これまではユーザーが比較サイトを見たり、複数の情報源から情報を集めたりしていましたが、今後は高度に発達したAIエージェントが『あなたの好みを理解しているので、こちらを買いますか?』と提案し、ユーザーはワンクリックするだけ、という世界になるかもしれません。
つまり、情報収集や商品比較といった意思決定の前段階をAIが代理し、最終的な『買う・買わない』という判断のみを人間が担うような時代が訪れる可能性があります。」
例えばAmazonのAlexaは2025年2月頃から生成AIを搭載すると言われており、これまでの『微妙な』音声アシスタントから、人間同士の会話に近い自然な対話が可能になると予想されています。
AppleやGoogleを含む各プラットフォーマーもそれぞれ独自のAIモデルを展開し、購買意思決定のプロセスを根本的に変えてしまう可能性があります。
この状況下で重要となるのは、「人間の不変的な行動原理(E-E-A-T)をベースとしつつ、AIエージェントによる購買意思決定の変化を理解し、それに適応したマーケティング戦略を構築すること」です。
SEOを含めたマーケティング活動は今後、AIエージェント時代の新たな潮流を前提に、ブランドの信頼性や専門性を高める努力をさらに強化する必要があります。
イノベーションのジレンマと経営の本質:コダックと富士フイルムの分水嶺
AI技術の進化により、検索市場においてもイノベーションの波が押し寄せています。平氏は以下の例を挙げました:
イノベーションのジレンマと市場変革のタイミング

イノベーションのジレンマの典型的な例として、よく『フィーチャーフォンからスマートフォンへの移行』が挙げられます。
1980年代のショルダーフォンから2000年代にスマートフォンが普及するまで、多くの企業がこの大きな変化に直面し、成功と失敗を繰り返しました。

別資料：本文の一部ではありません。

-- pv_equiv track=rewrite | github.com/MAInformatico/Codewars | 6kyu/FindCracker.py | find_hack
-- ===== SOURCE A (Python) =====
-- def find_hack(arr):
--     result = list()
--
--     for i in range(len(arr)) :
--         prevScore = arr[i][1]
--         sumScore = 0
--
--         if prevScore > 200 :
--             result.append(arr[i][0])
--             continue
--
--         if gradeCheck(arr[i][2]) :
--             sumScore += 20
--
--         for j in range(len(arr[i][2])) :
--             sumScore += convertScore(arr[i][2][j])
--             if sumScore > 200 :
--                 sumScore = 200
--                 break
--
--         if prevScore != sumScore :
--             result.append(arr[i][0])
--
--     return result
--
-- def gradeCheck(valuesList) :
--     if( len(valuesList) < 5 ) :
--         return False
--
--     for i in range(len(valuesList)) :
--         if valuesList[i] != 'A' and valuesList[i] != 'B' :
--             return False
--     return True
--
-- def convertScore(score) :
--     return change(score)
--
-- def change(value) :
--     return {
--         'A' : 30,
--         'B' : 20,
--         'C' : 10,
--         'D' : 5
--     }.get(value, 0)
-- ===== SOURCE B (Python) =====
-- def find_hack(arr):
--     out = []
--     for name, claimed, grades in arr:
--         counts = {}
--         for g in grades:
--             counts[g] = counts.get(g, 0) + 1
--         a = counts.get('A', 0)
--         b = counts.get('B', 0)
--         bonus = 20 if len(grades) >= 5 and a + b == len(grades) else 0
--         total = bonus + 30*a + 20*b + 10*counts.get('C', 0) + 5*counts.get('D', 0)
--         if claimed != min(200, total):
--             out.append(name)
--     return out
-- ===== Notes on version B (the rewrite author's own statement) =====
-- stated objective: alternative
-- what changed: Replaces A's per-grade accumulator with break-and-clamp, gradeCheck scan and change lookup table by building a frequency histogram of the grades once and computing the score as a closed form from the four letter counts (bonus iff count('A')+count('B') equals the length), clamped with min(200, .); the redundant prevScore>200 branch disappears.
import Mathlib
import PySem

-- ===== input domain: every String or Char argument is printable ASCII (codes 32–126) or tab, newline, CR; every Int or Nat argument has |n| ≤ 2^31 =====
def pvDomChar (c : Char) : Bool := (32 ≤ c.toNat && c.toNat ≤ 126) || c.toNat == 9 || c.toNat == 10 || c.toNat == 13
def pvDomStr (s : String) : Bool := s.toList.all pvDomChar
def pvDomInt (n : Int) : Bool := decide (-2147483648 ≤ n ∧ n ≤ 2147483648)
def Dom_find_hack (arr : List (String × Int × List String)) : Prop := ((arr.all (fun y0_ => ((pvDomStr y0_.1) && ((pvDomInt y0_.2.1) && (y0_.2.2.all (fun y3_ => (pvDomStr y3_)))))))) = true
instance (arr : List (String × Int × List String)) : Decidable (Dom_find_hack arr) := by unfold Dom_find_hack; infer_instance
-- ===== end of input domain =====

-- B builds a frequency histogram of each player's grades once and computes the score as a
-- closed form from the four letter counts (alternative decomposition; same cost).

-- ===== PORT A =====
def aChange (value : String) : Int :=
  if value = "A" then 30 else if value = "B" then 20
  else if value = "C" then 10 else if value = "D" then 5 else 0

def aConvertScore (score : String) : Int := aChange score

def aGradeLoop : List String → Bool
  | [] => true
  | v :: rest => if v ≠ "A" ∧ v ≠ "B" then false else aGradeLoop rest

def aGradeCheck (valuesList : List String) : Bool :=
  if valuesList.length < 5 then false else aGradeLoop valuesList

-- the inner 'for j' loop with its break-and-clamp
def aSumLoop : List String → Int → Int
  | [], s => s
  | g :: rest, s =>
      let s' := s + aConvertScore g
      if s' > 200 then 200 else aSumLoop rest s'

def aMainLoop : List (String × Int × List String) → List String
  | [] => []
  | (name, prevScore, grades) :: rest =>
      if prevScore > 200 then name :: aMainLoop rest
      else
        let s0 : Int := if aGradeCheck grades then 20 else 0
        let sumScore := aSumLoop grades s0
        if prevScore ≠ sumScore then name :: aMainLoop rest else aMainLoop rest

def find_hack (arr : List (String × Int × List String)) : List String := aMainLoop arr

-- ===== PORT B =====
-- counts = {}; for g in grades: counts[g] = counts.get(g, 0) + 1
def bCounts (gs : List String) : PySem.Dict String Int :=
  gs.foldl (fun d g => d.insert g (d.getD g 0 + 1)) PySem.Dict.empty

def bMainLoop : List (String × Int × List String) → List String
  | [] => []
  | (name, claimed, grades) :: rest =>
      let counts := bCounts grades
      let a := counts.getD "A" 0
      let b := counts.getD "B" 0
      let bonus : Int := if 5 ≤ grades.length ∧ a + b = (grades.length : Int) then 20 else 0
      let total := bonus + 30*a + 20*b + 10*counts.getD "C" 0 + 5*counts.getD "D" 0
      if claimed ≠ min 200 total then name :: bMainLoop rest else bMainLoop rest

def find_hack_alt (arr : List (String × Int × List String)) : List String := bMainLoop arr

-- ===== PRECONDITION & SPEC =====
def Spec_find_hack (arr : List (String × Int × List String)) (out : List String) : Prop := out = find_hack_alt arr
instance (arr : List (String × Int × List String)) (out : List String) : Decidable (Spec_find_hack arr out) := by unfold Spec_find_hack; infer_instance

-- ===== CLAIM (what is proved, stated in full; the proofs are below) =====
def Claim_equal_find_hack : Prop := ∀ (arr : List (String × Int × List String)), Dom_find_hack arr → Spec_find_hack arr (find_hack arr)

-- ===== LEMMAS AND PROOFS =====
theorem bCounts_getD (gs : List String) (v : String) :
    (bCounts gs).getD v 0 = (gs.count v : Int) := by
  unfold bCounts
  rw [PySem.Dict.getD_foldl_insert_add_one]
  simp [PySem.Dict.empty, PySem.Dict.getD, PySem.Dict.get?]

theorem aChange_nonneg (v : String) : 0 ≤ aChange v := by
  unfold aChange; split_ifs <;> norm_num

theorem aSum_nonneg (gs : List String) : 0 ≤ (gs.map aChange).sum := by
  induction gs with
  | nil => simp
  | cons g rest ih =>
      simp only [List.map_cons, List.sum_cons]
      have := aChange_nonneg g
      omega

-- A's break-and-clamp loop equals the clamped total sum (grade values are nonnegative).
theorem aSumLoop_eq (gs : List String) : ∀ s : Int, s ≤ 200 →
    aSumLoop gs s = min 200 (s + (gs.map aChange).sum) := by
  induction gs with
  | nil => intro s hs; simp [aSumLoop]; omega
  | cons g rest ih =>
      intro s hs
      simp only [aSumLoop, aConvertScore, List.map_cons, List.sum_cons]
      by_cases h : s + aChange g > 200
      · have hrest := aSum_nonneg rest
        simp only [h, if_pos]
        omega
      · simp only [h, if_neg, not_false_iff]
        rw [ih (s + aChange g) (by omega)]
        ring_nf

-- the grade sum as a closed form of the four letter counts
theorem aSum_counts (gs : List String) :
    (gs.map aChange).sum =
      30*(gs.count "A" : Int) + 20*(gs.count "B" : Int)
      + 10*(gs.count "C" : Int) + 5*(gs.count "D" : Int) := by
  induction gs with
  | nil => simp
  | cons g rest ih =>
      simp only [List.map_cons, List.sum_cons, ih, List.count_cons]
      unfold aChange
      by_cases h1 : g = "A" <;> by_cases h2 : g = "B" <;>
        by_cases h3 : g = "C" <;> by_cases h4 : g = "D" <;>
        simp_all <;> ring

theorem aGradeLoop_all (gs : List String) :
    aGradeLoop gs = gs.all (fun v => v == "A" || v == "B") := by
  induction gs with
  | nil => simp [aGradeLoop]
  | cons g rest ih =>
      simp only [aGradeLoop, List.all_cons, ih]
      by_cases h1 : g = "A" <;> by_cases h2 : g = "B" <;> simp [h1, h2]

theorem all_count_AB (gs : List String) :
    gs.all (fun v => v == "A" || v == "B") = decide (gs.count "A" + gs.count "B" = gs.length) := by
  induction gs with
  | nil => simp
  | cons g rest ih =>
      have hA := List.count_le_length (l := rest) (a := "A")
      have hB := List.count_le_length (l := rest) (a := "B")
      have hAB : rest.count "A" + rest.count "B" ≤ rest.length := by
        have h := List.length_eq_countP_add_countP (l := rest) (p := fun v => v == "A")
        have h1 : rest.count "A" = rest.countP (fun v => v == "A") := rfl
        simp only [decide_not, Bool.decide_eq_true] at h
        have h2 : rest.count "B" ≤ rest.countP (fun v => !(v == "A")) := by
          apply List.countP_mono_left
          intro x hx hb
          simp_all
        omega
      simp only [List.all_cons, List.count_cons, List.length_cons, ih]
      by_cases h1 : g = "A"
      · subst h1
        simp only [beq_self_eq_true, Bool.true_or, Bool.true_and]
        have : (("A":String) == "B") = false := by decide
        simp only [this]
        by_cases h : rest.count "A" + rest.count "B" = rest.length <;> simp [h] <;> omega
      · by_cases h2 : g = "B"
        · subst h2
          have hBA : (("B":String) == "A") = false := by decide
          simp only [hBA, beq_self_eq_true, Bool.or_true, Bool.true_and]
          by_cases h : rest.count "A" + rest.count "B" = rest.length <;> simp [h] <;> omega
        · have e1 : (g == "A") = false := by simp [h1]
          have e2 : (g == "B") = false := by simp [h2]
          simp only [e1, e2, Bool.or_self, Bool.false_and]
          have : ¬ (rest.count "A" + rest.count "B" = rest.length + 1) := by omega
          simp [this]

theorem aGradeCheck_eq (gs : List String) :
    aGradeCheck gs = decide (5 ≤ gs.length ∧ (gs.count "A" : Int) + (gs.count "B" : Int) = (gs.length : Int)) := by
  unfold aGradeCheck
  rw [aGradeLoop_all, all_count_AB]
  have hcast : ((gs.count "A" : Int) + (gs.count "B" : Int) = (gs.length : Int)) ↔
      (gs.count "A" + gs.count "B" = gs.length) := by
    constructor <;> intro h <;> omega
  by_cases h5 : gs.length < 5
  · have : ¬ (5 ≤ gs.length) := by omega
    simp [h5, this]
  · have h5' : 5 ≤ gs.length := by omega
    by_cases hc : gs.count "A" + gs.count "B" = gs.length
    · simp [h5, h5', hc, hcast]
    · simp [h5, h5', hc, hcast]

theorem main_eq (arr : List (String × Int × List String)) :
    aMainLoop arr = bMainLoop arr := by
  induction arr with
  | nil => rfl
  | cons p rest ih =>
      obtain ⟨name, claimed, grades⟩ := p
      have hs0 : (if aGradeCheck grades then (20:Int) else 0) ≤ 200 := by
        split_ifs <;> norm_num
      have hsum : aSumLoop grades (if aGradeCheck grades then (20:Int) else 0) =
          min 200 ((if 5 ≤ grades.length ∧ (bCounts grades).getD "A" 0 + (bCounts grades).getD "B" 0 = (grades.length : Int) then (20:Int) else 0)
            + 30*(bCounts grades).getD "A" 0 + 20*(bCounts grades).getD "B" 0
            + 10*(bCounts grades).getD "C" 0 + 5*(bCounts grades).getD "D" 0) := by
        rw [aSumLoop_eq grades _ hs0, aSum_counts, aGradeCheck_eq]
        simp only [bCounts_getD, decide_eq_true_eq]
        by_cases h : 5 ≤ grades.length ∧ (grades.count "A" : Int) + (grades.count "B" : Int) = (grades.length : Int)
        · simp only [if_pos h]; ring_nf
        · simp only [if_neg h]; ring_nf
      simp only [aMainLoop, bMainLoop, ih, hsum]
      by_cases hgt : claimed > 200
      · have : claimed ≠ min 200 ((if 5 ≤ grades.length ∧ (bCounts grades).getD "A" 0 + (bCounts grades).getD "B" 0 = (grades.length : Int) then (20:Int) else 0)
            + 30*(bCounts grades).getD "A" 0 + 20*(bCounts grades).getD "B" 0
            + 10*(bCounts grades).getD "C" 0 + 5*(bCounts grades).getD "D" 0) := by
          have := min_le_left (200:Int) ((if 5 ≤ grades.length ∧ (bCounts grades).getD "A" 0 + (bCounts grades).getD "B" 0 = (grades.length : Int) then (20:Int) else 0)
            + 30*(bCounts grades).getD "A" 0 + 20*(bCounts grades).getD "B" 0
            + 10*(bCounts grades).getD "C" 0 + 5*(bCounts grades).getD "D" 0)
          omega
        simp [hgt, this]
      · simp [hgt]

-- ===== VERDICT (by name: the statement is the Claim_ definition above) =====
theorem find_hack_spec : Claim_equal_find_hack := by
  intro arr _
  unfold Spec_find_hack find_hack find_hack_alt
  exact main_eq arr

検索市場においても同じような『破壊的イノベーション』が起こらないとは言い切れません。
そして、その変革がいつ、どのように訪れるのかを正確に予測するのは非常に難しいのです。
だからこそ企業にとって重要なのは、『変化が起きたときに臨機応変に対応できる組織体制や経営判断力があるかどうか』です。特に大企業や伝統的な組織は、既存の事業成果が求められるため、新しい領域へのR&D投資やイノベーションへの迅速な対応が遅れる傾向にあります。
このため、『AI Mode』など新しい検索体験が普及すると、比較サイトやランキングサイトなど既存のビジネスモデルが大きな影響を受ける可能性があります。そのような状況に備え、いかに経営陣が先手を打って柔軟に対応できるかが、企業の将来を左右します。」
コダックと富士フイルムの分かれ道

歴史的に有名なケースとして、『コダックと富士フイルム』があります。両社ともフイルム事業で大きく成長しましたが、デジタル時代への移行という破壊的イノベーションに直面した際、その対応が大きく分かれました。
コダックはデジタル化への対応が遅れ、大打撃を受けました。一方で富士フイルムは、『自社の本質的な強みはフイルムそのものではなく、薄膜生成技術である』と自社のコアコンピタンスを再定義し、化粧品や半導体材料など新規分野への事業展開を成功させました。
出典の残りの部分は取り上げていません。